_INPUT DATA_.
------------------------------

-- Main simulation: the stack machine on L1 ++ L2 is the recursive sweep of L1 followed by the machine on L2
theorem pvMain (tree : List (String × List String)) (goal : String) :
    ∀ N E, pvCount tree E ≤ N → ∀ L1 L2, goal ∉ E →
      pvLoopC tree goal E (L1 ++ L2) =
        (if (pvAnyC tree goal E L1).1 then true
         else pvLoopC tree goal (pvAnyC tree goal E L1).2 L2) := by
  intro N
  induction N using Nat.strong_induction_on with
  | _ N ihN =>
  have inner : ∀ L1 E, pvCount tree E ≤ N → ∀ L2, goal ∉ E →
      pvLoopC tree goal E (L1 ++ L2) =
        (if (pvAnyC tree goal E L1).1 then true
         else pvLoopC tree goal (pvAnyC tree goal E L1).2 L2) := by
    intro L1
    induction L1 with
    | nil =>
      intro E hNE L2 hgE
      simp only [List.nil_append, pvAnyC]
      rw [dfsAny]
      simp
    | cons c L1' ihl =>
      intro E hNE L2 hgE
      have hlhs : pvLoopC tree goal E ((c :: L1') ++ L2) =
          dfsLoop tree goal (((L1' ++ L2).length + pvW tree E) + 1) E (c :: (L1' ++ L2)) := by
        unfold pvLoopC
        simp only [List.cons_append, List.length_cons]
        congr 1
        omega
      by_cases hcE : PySem.Set.contains E c = true
      · -- current in explored_set: the loop skips, visit returns (False, explored)
        have hcmem : c ∈ E := by simpa [PySem.Set.contains_iff] using hcE
        have hcg : (c == goal) = false := by
          apply beq_eq_false_iff_ne.mpr
          intro h; exact hgE (h ▸ hcmem)
        have hAny : pvAnyC tree goal E (c :: L1') = pvAnyC tree goal E L1' := by
          unfold pvAnyC
          rw [dfsAny, dfsVisit]
          simp [hcg, hcmem]
        rw [hlhs, dfsLoop, if_pos hcE, hAny]
        exact ihl E hNE L2 hgE
      · have hcmemn : c ∉ E := by simpa [PySem.Set.contains_iff] using hcE
        by_cases hcg : (c == goal) = true
        · -- current == goal: both sides return True
          have hAny : pvAnyC tree goal E (c :: L1') = (true, E) := by
            unfold pvAnyC
            rw [dfsAny, dfsVisit]
            simp [hcg]
          rw [hlhs, dfsLoop, if_neg hcE, if_pos hcg, hAny]
          simp
        · -- expand c
          have hE2g : goal ∉ PySem.Set.add E c := by
            intro hmem
            rw [PySem.Set.mem_add] at hmem
            cases hmem with
            | inl h => exact hgE h
            | inr h => exact hcg (by simp [h.symm])
          have hE2sub : ∀ a, a ∈ E → a ∈ PySem.Set.add E c := by
            intro a ha; rw [PySem.Set.mem_add]; exact Or.inl ha
          cases hg : (PySem.Dict.mk tree).get? c with
          | none =>
            -- no such key: 'tree[current]' would raise in Python (outside Pre_); the ports add c and go on
            have hgd : (PySem.Dict.mk tree).getD c [] = [] :=
              PySem.Dict.getD_of_get?_eq_none _ _ hg
            have hcnt2 : pvCount tree (PySem.Set.add E c) ≤ N :=
              le_trans (pvCount_mono tree E _ hE2sub) hNE
            have hAny : pvAnyC tree goal E (c :: L1') =
                pvAnyC tree goal (PySem.Set.add E c) L1' := by
              unfold pvAnyC
              rw [dfsAny, dfsVisit]
              simp only [hcg, Bool.false_eq_true, if_neg, not_false_eq_true, if_neg hcE, hg]
              apply (pvB_irr tree goal (pvCount tree E)).2
              · exact le_trans (pvCount_mono tree E _ hE2sub) (le_refl _)
              · exact le_refl _
            rw [hlhs, dfsLoop, if_neg hcE, if_neg hcg, if_pos (show (!PySem.Set.contains E c) = true by simp [hcmemn]), hgd]
            simp only [List.reverse_nil, List.nil_append]
            have hstep : dfsLoop tree goal ((L1' ++ L2).length + pvW tree E)
                (PySem.Set.add E c) (L1' ++ L2) =
                pvLoopC tree goal (PySem.Set.add E c) (L1' ++ L2) :=
              pvLoop_irr tree goal _ _ (PySem.Set.add E c) (L1' ++ L2)
                (by have := pvW_mono tree E _ hE2sub; omega) (le_refl _)
            rw [hstep, hAny]
            exact ihl (PySem.Set.add E c) hcnt2 L2 hE2g
          | some ns =>
            have hcpos : 0 < pvCount tree E := pvCount_pos tree E c (by simp [hg]) hcmemn
            have hclt : pvCount tree (PySem.Set.add E c) < pvCount tree E :=
              pvCount_add_lt tree E c (by simp [hg]) hcmemn
            have hgd : (PySem.Dict.mk tree).getD c [] = ns :=
              PySem.Dict.getD_of_get?_eq_some _ _ hg
            obtain ⟨k, hk⟩ : ∃ k, pvCount tree E = k + 1 := ⟨pvCount tree E - 1, by omega⟩
            -- LHS: one loop step, then canonical fuel
            rw [hlhs, dfsLoop, if_neg hcE, if_neg hcg, if_pos (show (!PySem.Set.contains E c) = true by simp [hcmemn]), hgd]
            have hWadd := pvW_add tree E c ns hg hcmemn
            have hstep : dfsLoop tree goal ((L1' ++ L2).length + pvW tree E)
                (PySem.Set.add E c) (ns.reverse ++ (L1' ++ L2)) =
                pvLoopC tree goal (PySem.Set.add E c) (ns.reverse ++ (L1' ++ L2)) :=
              pvLoop_irr tree goal _ _ (PySem.Set.add E c) (ns.reverse ++ (L1' ++ L2))
                (by simp; omega) (le_refl _)
            rw [hstep]
            -- first simulation step: the pushed neighbours
            have h1 := ihN (pvCount tree (PySem.Set.add E c)) (by omega)
              (PySem.Set.add E c) (le_refl _) ns.reverse (L1' ++ L2) hE2g
            rw [h1]
            -- RHS: unfold one visit
            have hE3g : goal ∉ (pvAnyC tree goal (PySem.Set.add E c) ns.reverse).2 :=
              ((pvB_mono tree goal (pvCount tree (PySem.Set.add E c))).2 ns.reverse _).2 hE2g
            have hvis : dfsVisit tree goal (pvCount tree E) E c =
                pvAnyC tree goal (PySem.Set.add E c) ns.reverse := by
              rw [hk, dfsVisit]
              simp only [hcg, Bool.false_eq_true, if_neg, not_false_eq_true, if_neg hcE, hg]
              apply (pvB_irr tree goal k).2
              · omega
              · exact le_refl _
            have hE3sub : ∀ a, a ∈ E → a ∈ (pvAnyC tree goal (PySem.Set.add E c) ns.reverse).2 := by
              intro a ha
              exact ((pvB_mono tree goal (pvCount tree (PySem.Set.add E c))).2 ns.reverse _).1 a (hE2sub a ha)
            have hcnt3 : pvCount tree (pvAnyC tree goal (PySem.Set.add E c) ns.reverse).2 ≤
                pvCount tree E :=
              pvCount_mono tree E _ hE3sub
            have htail : dfsAny tree goal (pvCount tree E)
                  (pvAnyC tree goal (PySem.Set.add E c) ns.reverse).2 L1' =
                pvAnyC tree goal (pvAnyC tree goal (PySem.Set.add E c) ns.reverse).2 L1' :=
              (pvB_irr tree goal (pvCount tree E)).2 L1' _ _ hcnt3 (le_refl _)
            have hAny : pvAnyC tree goal E (c :: L1') =
                (if (pvAnyC tree goal (PySem.Set.add E c) ns.reverse).1 = true then
                   pvAnyC tree goal (PySem.Set.add E c) ns.reverse
                 else pvAnyC tree goal (pvAnyC tree goal (PySem.Set.add E c) ns.reverse).2 L1') := by
              show dfsAny tree goal (pvCount tree E) E (c :: L1') = _
              rw [dfsAny]
              simp only [hvis]
              by_cases hb : (pvAnyC tree goal (PySem.Set.add E c) ns.reverse).1 = true
              · rw [if_pos hb, if_pos hb]
              · rw [if_neg hb, if_neg hb, htail]
            have hcnt32 : pvCount tree (pvAnyC tree goal (PySem.Set.add E c) ns.reverse).2 ≤
                pvCount tree (PySem.Set.add E c) :=
              pvCount_mono tree _ _
                (fun a ha => ((pvB_mono tree goal (pvCount tree (PySem.Set.add E c))).2 ns.reverse _).1 a ha)
            rw [hAny]
            by_cases hb : (pvAnyC tree goal (PySem.Set.add E c) ns.reverse).1 = true
            · simp [hb]
            · simp only [hb, Bool.false_eq_true, if_neg, not_false_eq_true]
              exact ihN (pvCount tree (pvAnyC tree goal (PySem.Set.add E c) ns.reverse).2)
                (by omega) _ (le_refl _) L1' L2 hE3g
  intro E hNE L1 L2 hgE
  exact inner L1 E hNE L2 hgE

------------------------------

_WHAT NEEDS TO BE DONE_.
Give back, exactly as written, the stretch from the line with "have hlhs : pvLoopC" through the line with "by_cases hcE : PySem.Set.contains", and no other lines from the records above.

_SOLUTION BELOW_.
      have hlhs : pvLoopC tree goal E ((c :: L1') ++ L2) =
          dfsLoop tree goal (((L1' ++ L2).length + pvW tree E) + 1) E (c :: (L1' ++ L2)) := by
        unfold pvLoopC
        simp only [List.cons_append, List.length_cons]
        congr 1
        omega
      by_cases hcE : PySem.Set.contains E c = true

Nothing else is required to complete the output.